Her geçen gün hızla artan göç sayılarını, hekimlerin yurtdışına gitme sebeplerini ve Türkiye’de kalmalarını sağlamak için atılması gereken adımları İstanbul Tabip Odası (İTO) Genel Sekreteri Dr. Ertuğrul Oruç’la konuştuk. TTB’nin paylaştığı verilerin “daha fazla doktorun ülkeden ümidini kestiğini gösterdiğini” vurgulayan Oruç, “Doktorlar yalnızca bugünkü durumun kötü olduğunu değil, gelecek açısından da durumun düzelmeyeceğini düşünüyor. Bu açıdan geleceklerini Türkiye’de değil, yurt dışında görüyorlar.” dedi.
Yılın ikinci yarısında öngörülen hekim göçü rakamları için “çok ürkütücü” yorumunda bulunan Dr. Oruç, bu durumun Türkiye için anlamının, yetişmiş insanlarını kaybetmesi ve bu değerlerini yitirmesi olduğunu belirtti ve ekledi: “Yalnızca bu değerler yitirilmiyor, burada bir hekim eksikliği oluşmuyor. Aslında gidemeyen hekimlerin de büyük bir kısmının gözü yurt dışında. Bu anlamıyla da ülkenin sağlık sistemi açısından çok kötü bir noktada örnek teşkil etmiş oluyor.”

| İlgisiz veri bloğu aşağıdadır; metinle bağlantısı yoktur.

-- pv_equiv track=rewrite | github.com/ThrudPrimrose/SC26-Layout-AD | Experiments/E7_FullVelocityTendencies/plot_paper_v2.py | _select_configs
-- ===== SOURCE A (Python) =====
-- def _select_configs(samples_by_key, ts, platforms, requested):
--     """For the given timestep, return the ordered list of configs to
--     plot. If ``requested`` is None, take the union across platforms."""
--     if requested is not None:
--         return list(requested)
--     cfgs = set()
--     for (plat, cfg, ts2), _ in samples_by_key.items():
--         if ts2 == ts and plat in platforms:
--             cfgs.add(cfg)
--     # Stable order: named first (alphabetical), then v123 (alphabetical).
--     named = sorted(c for c in cfgs if not c.startswith("v123_"))
--     winner = sorted(c for c in cfgs if c.startswith("v123_"))
--     return named + winner
-- ===== SOURCE B (Python) =====
-- def _insert(lst, x):
--     """Return lst (ascending, duplicate-free) with x inserted at its sorted
--     position; unchanged if x is already present."""
--     i = 0
--     n = len(lst)
--     while i < n and lst[i] < x:
--         i += 1
--     if i < n and lst[i] == x:
--         return lst
--     return lst[:i] + [x] + lst[i:]
--
--
-- def _select_configs(samples_by_key, ts, platforms, requested):
--     """For the given timestep, return the ordered list of configs to
--     plot. If ``requested`` is None, take the union across platforms."""
--     if requested is not None:
--         return list(requested)
--     # Single pass: keep two sorted duplicate-free accumulators, one per group,
--     # filled by ordered insertion; no set and no final sort needed.
--     named = []
--     winner = []
--     for plat, cfg, ts2 in samples_by_key:
--         if ts2 == ts and plat in platforms:
--             if cfg.startswith("v123_"):
--                 winner = _insert(winner, cfg)
--             else:
--                 named = _insert(named, cfg)
--     return named + winner
-- ===== Notes on version B (the rewrite author's own statement) =====
-- stated objective: alternative
-- what changed: B drops A's set and its two filtered sorts: a single pass routes each matching config into one of two sorted duplicate-free accumulator lists via ordered insertion (skipping duplicates), and returns their concatenation.
import Mathlib
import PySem

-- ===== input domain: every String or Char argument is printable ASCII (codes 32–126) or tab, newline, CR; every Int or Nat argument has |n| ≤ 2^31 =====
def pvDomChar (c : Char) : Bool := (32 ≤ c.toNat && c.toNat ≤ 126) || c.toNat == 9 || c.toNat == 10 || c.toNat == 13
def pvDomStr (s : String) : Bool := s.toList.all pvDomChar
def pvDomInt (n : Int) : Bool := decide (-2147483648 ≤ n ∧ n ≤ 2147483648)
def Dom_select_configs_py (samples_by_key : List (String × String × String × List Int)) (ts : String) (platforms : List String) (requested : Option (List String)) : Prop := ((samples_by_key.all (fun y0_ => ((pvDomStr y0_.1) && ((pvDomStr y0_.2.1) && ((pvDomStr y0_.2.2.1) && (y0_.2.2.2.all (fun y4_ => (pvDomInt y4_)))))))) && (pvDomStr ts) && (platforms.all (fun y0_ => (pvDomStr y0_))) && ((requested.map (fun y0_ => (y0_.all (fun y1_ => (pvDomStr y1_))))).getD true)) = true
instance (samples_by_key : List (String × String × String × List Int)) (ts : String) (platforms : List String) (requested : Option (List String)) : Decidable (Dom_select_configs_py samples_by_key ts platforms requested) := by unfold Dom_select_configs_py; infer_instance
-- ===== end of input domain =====

-- B replaces A's set-then-two-filtered-sorts with a single pass that ordered-inserts each
-- matching config (skipping duplicates) into one of two sorted accumulator lists: alternative.

-- ===== PORT A =====
def select_configs_py (samples_by_key : List (String × String × String × List Int)) (ts : String) (platforms : List String) (requested : Option (List String)) : List String :=
  match requested with
  | some r => r
  | none =>
    let cfgs : PySem.Set String :=
      samples_by_key.foldl (fun cfgs kv =>
        if kv.2.2.1 == ts && platforms.contains kv.1 then PySem.Set.add cfgs kv.2.1 else cfgs)
        PySem.Set.empty
    let named := PySem.List.sorted (cfgs.filter (fun c => !(PySem.Str.startswith c "v123_"))) (fun c => c) false
    let winner := PySem.List.sorted (cfgs.filter (fun c => PySem.Str.startswith c "v123_")) (fun c => c) false
    named ++ winner

-- ===== PORT B =====
-- Source B's _insert: scan to x's insertion point in the ascending list, skip if already present.
def insertCfg (lst : List String) (x : String) : List String :=
  match lst with
  | [] => [x]
  | y :: t => if y < x then y :: insertCfg t x else if y == x then y :: t else x :: y :: t

def select_configs_py_alt (samples_by_key : List (String × String × String × List Int)) (ts : String) (platforms : List String) (requested : Option (List String)) : List String :=
  match requested with
  | some r => r
  | none =>
    let p := samples_by_key.foldl (fun (acc : List String × List String) kv =>
      if kv.2.2.1 == ts && platforms.contains kv.1 then
        if PySem.Str.startswith kv.2.1 "v123_" then (acc.1, insertCfg acc.2 kv.2.1)
        else (insertCfg acc.1 kv.2.1, acc.2)
      else acc) ([], [])
    p.1 ++ p.2

-- ===== PRECONDITION & SPEC =====
def Spec_select_configs_py (samples_by_key : List (String × String × String × List Int)) (ts : String) (platforms : List String) (requested : Option (List String)) (out : List String) : Prop := out = select_configs_py_alt samples_by_key ts platforms requested
instance (samples_by_key : List (String × String × String × List Int)) (ts : String) (platforms : List String) (requested : Option (List String)) (out : List String) : Decidable (Spec_select_configs_py samples_by_key ts platforms requested out) := by unfold Spec_select_configs_py; infer_instance

-- ===== CLAIM (what is proved, stated in full; the proofs are below) =====
def Claim_equal_select_configs_py : Prop := ∀ (samples_by_key : List (String × String × String × List Int)) (ts : String) (platforms : List String) (requested : Option (List String)), Dom_select_configs_py samples_by_key ts platforms requested → Spec_select_configs_py samples_by_key ts platforms requested (select_configs_py samples_by_key ts platforms requested)

-- ===== LEMMAS AND PROOFS =====

-- inserting a fresh element is exactly PySem's insertion-sort step
theorem insertCfg_not_mem (x : String) : ∀ (l : List String), x ∉ l →
    insertCfg l x = PySem.List.insertBy (fun a b : String => decide (a < b)) x l := by
  intro l
  induction l with
  | nil => intro _; rfl
  | cons y t ih =>
    intro hx
    have hxy : x ≠ y := fun h => hx (h ▸ List.mem_cons_self)
    have hxt : x ∉ t := fun h => hx (List.mem_cons_of_mem _ h)
    by_cases h : y < x
    · have hnlt : ¬ (x < y) := fun h' => absurd (lt_trans h h') (lt_irrefl y)
      have hne : (y == x) = false := by simp [Ne.symm hxy]
      simp [insertCfg, PySem.List.insertBy, h, hnlt, ih hxt]
    · have hlt : x < y := lt_of_le_of_ne (le_of_not_gt h) hxy
      simp [insertCfg, PySem.List.insertBy, h, hlt, Ne.symm hxy]

-- inserting a present element into an ascending list is a no-op
theorem insertCfg_mem : ∀ (l : List String), l.Pairwise (fun a b => a ≤ b) → ∀ x ∈ l,
    insertCfg l x = l := by
  intro l
  induction l with
  | nil => intro _ x hx; cases hx
  | cons y t ih =>
    intro hp x hx
    rcases List.mem_cons.mp hx with rfl | hxt
    · simp [insertCfg]
    · have hy : y ≤ x := (List.pairwise_cons.mp hp).1 x hxt
      by_cases hyx : y = x
      · subst hyx; simp [insertCfg]
      · have hlt : y < x := lt_of_le_of_ne hy hyx
        simp [insertCfg, hlt, ih (List.pairwise_cons.mp hp).2 x hxt]

-- appending one element then sorting = insertBy into the sorted list
theorem srt_append_singleton (m : List String) (c : String) :
    PySem.List.sorted (m ++ [c]) (fun x => x) false
      = PySem.List.insertBy (fun a b : String => decide (a < b)) c (PySem.List.sorted m (fun x => x) false) := by
  rw [PySem.List.sorted_eq_foldl_insertBy, PySem.List.sorted_eq_foldl_insertBy, List.foldl_append]
  rfl

-- one matched element: B's routed insertion tracks A's Set.add on both sorted projections
theorem step_add (p : String → Bool) (s : List String) (_hnd : s.Nodup) (c : String) :
    (if p c then
       (PySem.List.sorted (s.filter (fun x => !p x)) (fun x => x) false,
        insertCfg (PySem.List.sorted (s.filter p) (fun x => x) false) c)
     else
       (insertCfg (PySem.List.sorted (s.filter (fun x => !p x)) (fun x => x) false) c,
        PySem.List.sorted (s.filter p) (fun x => x) false))
    = (PySem.List.sorted ((PySem.Set.add s c).filter (fun x => !p x)) (fun x => x) false,
       PySem.List.sorted ((PySem.Set.add s c).filter p) (fun x => x) false) := by
  by_cases hc : c ∈ s
  · have hadd : PySem.Set.add s c = s := by simp [PySem.Set.add, hc]
    rw [hadd]
    by_cases hp : p c
    · have hmem : c ∈ PySem.List.sorted (s.filter p) (fun x => x) false :=
        (PySem.List.mem_sorted _ _ _ _).mpr (List.mem_filter.mpr ⟨hc, hp⟩)
      rw [if_pos hp, insertCfg_mem _ (PySem.List.sorted_pairwise _ _) c hmem]
    · have hmem : c ∈ PySem.List.sorted (s.filter (fun x => !p x)) (fun x => x) false :=
        (PySem.List.mem_sorted _ _ _ _).mpr (List.mem_filter.mpr ⟨hc, by simp [hp]⟩)
      rw [if_neg hp, insertCfg_mem _ (PySem.List.sorted_pairwise _ _) c hmem]
  · have hadd : PySem.Set.add s c = s ++ [c] := by simp [PySem.Set.add, hc]
    rw [hadd]
    by_cases hp : p c
    · have h1 : (s ++ [c]).filter (fun x => !p x) = s.filter (fun x => !p x) := by
        simp [List.filter_append, hp]
      have h2 : (s ++ [c]).filter p = s.filter p ++ [c] := by
        simp [List.filter_append, hp]
      have hnm : c ∉ PySem.List.sorted (s.filter p) (fun x => x) false := by
        intro h
        exact hc (List.mem_of_mem_filter ((PySem.List.mem_sorted _ _ _ _).mp h))
      rw [if_pos hp, h1, h2, srt_append_singleton, insertCfg_not_mem c _ hnm]
    · have h1 : (s ++ [c]).filter (fun x => !p x) = s.filter (fun x => !p x) ++ [c] := by
        simp [List.filter_append, hp]
      have h2 : (s ++ [c]).filter p = s.filter p := by
        simp [List.filter_append, hp]
      have hnm : c ∉ PySem.List.sorted (s.filter (fun x => !p x)) (fun x => x) false := by
        intro h
        exact hc (List.mem_of_mem_filter ((PySem.List.mem_sorted _ _ _ _).mp h))
      rw [if_neg hp, h1, h2, srt_append_singleton, insertCfg_not_mem c _ hnm]

-- loop invariant: B's pair of sorted accumulators is the pair of sorted filtered
-- projections of A's set accumulator
theorem pvInv {α : Type} (cond : α → Bool) (f : α → String) (p : String → Bool) :
    ∀ (xs : List α) (s : List String), s.Nodup →
      xs.foldl (fun (acc : List String × List String) kv =>
          if cond kv then
            if p (f kv) then (acc.1, insertCfg acc.2 (f kv))
            else (insertCfg acc.1 (f kv), acc.2)
          else acc)
        (PySem.List.sorted (s.filter (fun c => !p c)) (fun c => c) false,
         PySem.List.sorted (s.filter p) (fun c => c) false)
      = (PySem.List.sorted ((xs.foldl (fun s kv => if cond kv then PySem.Set.add s (f kv) else s) s).filter (fun c => !p c)) (fun c => c) false,
         PySem.List.sorted ((xs.foldl (fun s kv => if cond kv then PySem.Set.add s (f kv) else s) s).filter p) (fun c => c) false) := by
  intro xs
  induction xs with
  | nil => intro s _; rfl
  | cons kv t ih =>
    intro s hnd
    by_cases hc : cond kv
    · have hstep := step_add p s hnd (f kv)
      simp only [List.foldl_cons, hc, if_true]
      rw [show (if p (f kv) then
            ((PySem.List.sorted (s.filter (fun c => !p c)) (fun c => c) false,
              PySem.List.sorted (s.filter p) (fun c => c) false).1,
             insertCfg (PySem.List.sorted (s.filter (fun c => !p c)) (fun c => c) false,
              PySem.List.sorted (s.filter p) (fun c => c) false).2 (f kv))
          else
            (insertCfg (PySem.List.sorted (s.filter (fun c => !p c)) (fun c => c) false,
              PySem.List.sorted (s.filter p) (fun c => c) false).1 (f kv),
             ((PySem.List.sorted (s.filter (fun c => !p c)) (fun c => c) false,
              PySem.List.sorted (s.filter p) (fun c => c) false)).2))
          = (PySem.List.sorted ((PySem.Set.add s (f kv)).filter (fun c => !p c)) (fun c => c) false,
             PySem.List.sorted ((PySem.Set.add s (f kv)).filter p) (fun c => c) false) from hstep]
      exact ih (PySem.Set.add s (f kv)) (PySem.Set.nodup_add s (f kv) hnd)
    · simp only [List.foldl_cons, hc]
      exact ih s hnd

-- ===== VERDICT (by name: the statement is the Claim_ definition above) =====
theorem select_configs_py_spec : Claim_equal_select_configs_py := by
  intro samples_by_key ts platforms requested _hdom
  unfold Spec_select_configs_py select_configs_py select_configs_py_alt
  cases requested with
  | some r => rfl
  | none =>
    dsimp only []
    have h := pvInv (fun kv : String × String × String × List Int => kv.2.2.1 == ts && platforms.contains kv.1)
      (fun kv => kv.2.1) (fun c => PySem.Str.startswith c "v123_") samples_by_key [] (List.nodup_nil)
    simp only [List.filter_nil] at h
    have h0 : (PySem.List.sorted ([] : List String) (fun c => c) false) = [] := rfl
    rw [h0] at h
    rw [h]
    rfl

Yalnızca sağlıkta değil, tüm alanlarda gençlerin yurt dışına yöneldiğini söyleyen Oruç, “Türkiye’nin geleceği için karanlık günlerin geldiğini sezdiklerini görüyoruz gençlerin. Bunu bir tepki olarak algılamak lazım, kişisel bir tepki belki. Örgütlü bir tepki değil ama Türkiye’nin kötü geleceğinin bir göstergesi olarak görüyorum bunu.” diye konuştu.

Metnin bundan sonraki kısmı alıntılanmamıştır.